▶ _WHAT TO DO_:
When a line of the entries below contains "refine", it counts once; state how many such lines there are and nothing else.
--- INFORMATION SUPPLIED Enclosed Below ---
lemma pvStep_inv (ps : List Int) (offset : Int) (number : Int) (hnum : number ∈ ps)
    (stA : List Int × PySem.Set Int)
    (stB : PySem.Dict Int Int × Int × Option Int × PySem.Set Int)
    (hinv : pvInv (ps.length : Int) stA stB) :
    pvInv (ps.length : Int)
      (pvStepA (pvIndexDict ps) offset stA number)
      (pvStepB (pvIndexDict ps) (ps.length + 1) offset stB number) := by
  obtain ⟨hsorted, hbound, hcnt, hmex0, hmexlo, hmex, hsdup, htap⟩ := hinv
  obtain ⟨hi0, hilt⟩ := pvIndexDict_getD_mem ps number hnum
  set i := (pvIndexDict ps).getD number 0 with hi
  set l' := pvInsort stA.1 i with hl'
  have hc' : ∀ k, l'.count k = stA.1.count k + if k = i then 1 else 0 :=
    fun k => count_pvInsort stA.1 i k
  have hsorted' : l'.Pairwise (· ≤ ·) := pairwise_pvInsort stA.1 i hsorted
  have hbound' : ∀ x ∈ l', 0 ≤ x ∧ x < (ps.length : Int) := by
    intro x hx
    rcases (mem_pvInsort stA.1 i x).1 hx with rfl | hx
    · exact ⟨hi0, hilt⟩
    · exact hbound x hx
  set cnt' := stB.1.insert i (stB.1.getD i 0 + 1) with hcnt'def
  have hcnt'' : ∀ k, cnt'.getD k 0 = (l'.count k : Int) := by
    intro k
    rw [hcnt'def, PySem.Dict.getD_insert]
    by_cases hk : k = i
    · rw [if_pos hk, hk, hcnt i, hc' i]
      push_cast
      simp
    · rw [if_neg hk, hcnt k, hc' k]; simp [hk]
  set c := stB.1.getD i 0 + 1 with hc
  have hcval : c = (stA.1.count i : Int) + 1 := by rw [hc, hcnt i]
  set sdup' := (if c = 2 then
      match stB.2.2.1 with
      | none => some i
      | some d => if i < d then some i else some d
    else stB.2.2.1) with hsdup'def
  have hsdup' : pvDupSpec l' sdup' := by
    rw [hsdup'def]
    by_cases hc2 : c = 2
    · have hli : stA.1.count i = 1 := by omega
      have hl'i : l'.count i = 2 := by rw [hc' i]; simp [hli]
      rw [if_pos hc2]
      rcases hd : stB.2.2.1 with _ | d
      · rw [hd] at hsdup
        simp only [pvDupSpec] at hsdup ⊢
        show 2 ≤ l'.count i ∧ ∀ k, k < i → l'.count k ≤ 1
        refine ⟨by omega, ?_⟩
        intro k hk
        rw [hc' k, if_neg (by omega)]
        exact hsdup k
      · rw [hd] at hsdup
        simp only [pvDupSpec] at hsdup
        obtain ⟨hd2, hdlo⟩ := hsdup
        show pvDupSpec l' (if i < d then some i else some d)
        by_cases hid : i < d
        · rw [if_pos hid]
          simp only [pvDupSpec]
          refine ⟨by omega, ?_⟩
          intro k hk
          rw [hc' k, if_neg (by omega)]
          exact hdlo k (by omega)
        · rw [if_neg hid]
          push_neg at hid
          simp only [pvDupSpec]
          rcases eq_or_lt_of_le hid with heq | hlt
          · refine ⟨by rw [← heq] at hl'i; omega, ?_⟩
            intro k hk
            rw [hc' k, if_neg (by omega)]
            exact hdlo k hk
          · refine ⟨by rw [hc' d, if_neg (by omega)]; omega, ?_⟩
            intro k hk
            rw [hc' k]
            by_cases hki : k = i
            · exfalso; omega
            · rw [if_neg hki]; exact hdlo k hk
    · have hli : stA.1.count i ≠ 1 := by omega
      rw [if_neg hc2]
      rcases hd : stB.2.2.1 with _ | d
      · rw [hd] at hsdup
        simp only [pvDupSpec] at hsdup ⊢
        intro k
        rw [hc' k]
        by_cases hki : k = i
        · rw [if_pos hki, hki]
          have h1 := hsdup i
          omega
        · rw [if_neg hki]; exact hsdup k
      · rw [hd] at hsdup
        simp only [pvDupSpec] at hsdup ⊢
        obtain ⟨hd2, hdlo⟩ := hsdup
        refine ⟨by rw [hc' d]; omega, ?_⟩
        intro k hk
        rw [hc' k]
        by_cases hki : k = i
        · rw [if_pos hki, hki]
          have h1 : stA.1.count i ≤ 1 := by
            have := hdlo i (by omega)
            exact this
          omega
        · rw [if_neg hki]; exact hdlo k hk
  -- the new mex
  have hmexlen : stB.2.1 ≤ (ps.length : Int) := by
    by_contra h
    push_neg at h
    apply hmexlo (ps.length : Int) (by exact_mod_cast Nat.zero_le _) h
    apply List.count_eq_zero.2
    intro hmem
    have := hbound _ hmem
    omega
  have hlenfree : cnt'.getD (ps.length : Int) 0 = 0 := by
    rw [hcnt'' _]
    norm_cast
    apply List.count_eq_zero.2
    intro hmem
    have := hbound' _ hmem
    omega
  obtain ⟨hb1, hb2, hb3⟩ := pvBumpMex_spec cnt' (ps.length + 1) stB.2.1
    ⟨(ps.length : Int), hmexlen, by push_cast; omega, hlenfree⟩
  set mex' := pvBumpMex cnt' (ps.length + 1) stB.2.1 with hmex'def
  have hmex'lo : ∀ j, 0 ≤ j → j < mex' → l'.count j ≠ 0 := by
    intro j hj0 hjm
    by_cases hjold : j < stB.2.1
    · have := hmexlo j hj0 hjold
      rw [hc' j]
      split_ifs <;> omega
    · push_neg at hjold
      have hne0 := hb2 j hjold hjm
      rw [hcnt'' j] at hne0
      intro hzero
      rw [hzero] at hne0
      simp at hne0
  have hmex'0 : (0 : Int) ≤ mex' := le_trans hmex0 hb1
  have hmex' : l'.count mex' = 0 := by
    have h := hb3
    rw [hcnt'' _] at h
    exact_mod_cast h
  -- both steps written out as explicit tuples
  have hA : pvStepA (pvIndexDict ps) offset stA number =
      (l', match pvContCheck offset l' with
           | some v => if v ≠ 0 then PySem.Set.add stA.2 v else stA.2
           | none => stA.2) := by
    show (match pvContCheck offset l' with
          | some v => (l', if v ≠ 0 then PySem.Set.add stA.2 v else stA.2)
          | none => (l', stA.2)) = _
    cases pvContCheck offset l' <;> rfl
  have hB : pvStepB (pvIndexDict ps) (ps.length + 1) offset stB number =
      (cnt', mex', sdup',
       if cnt'.getD 0 0 ≠ 0 then
         (if (pvDupVal mex' sdup' + offset) ≠ 0
          then PySem.Set.add stB.2.2.2 (pvDupVal mex' sdup' + offset)
          else stB.2.2.2)
       else stB.2.2.2) := rfl
  have hcheck := pvContCheck_eq offset l' mex' sdup' hsorted'
    (fun x hx => (hbound' x hx).1) (pvInsort_ne_nil stA.1 i) hmex'0 hmex'lo hmex' hsdup'
  rw [hA, hB]
  refine ⟨hsorted', hbound', hcnt'', hmex'0, hmex'lo, hmex', hsdup', ?_⟩
  -- the tapped sets stay equal: both sides add the same element, or none
  show (match pvContCheck offset l' with
        | some v => if v ≠ 0 then PySem.Set.add stA.2 v else stA.2
        | none => stA.2) = _
  rw [hcheck]
  by_cases h0 : l'.count 0 = 0
  · rw [if_pos h0]
    have hB0 : ¬ cnt'.getD 0 0 ≠ 0 := by rw [hcnt'' 0]; simp [h0]
    simp only [if_neg hB0]
    exact htap
  · rw [if_neg h0]
    have hB0 : cnt'.getD 0 0 ≠ 0 := by
      rw [hcnt'' 0]
      simpa using h0
    simp only [if_pos hB0, htap]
--- End of Enclosed INFORMATION SUPPLIED ---
▶ _RESULT OF THE TASK_:
6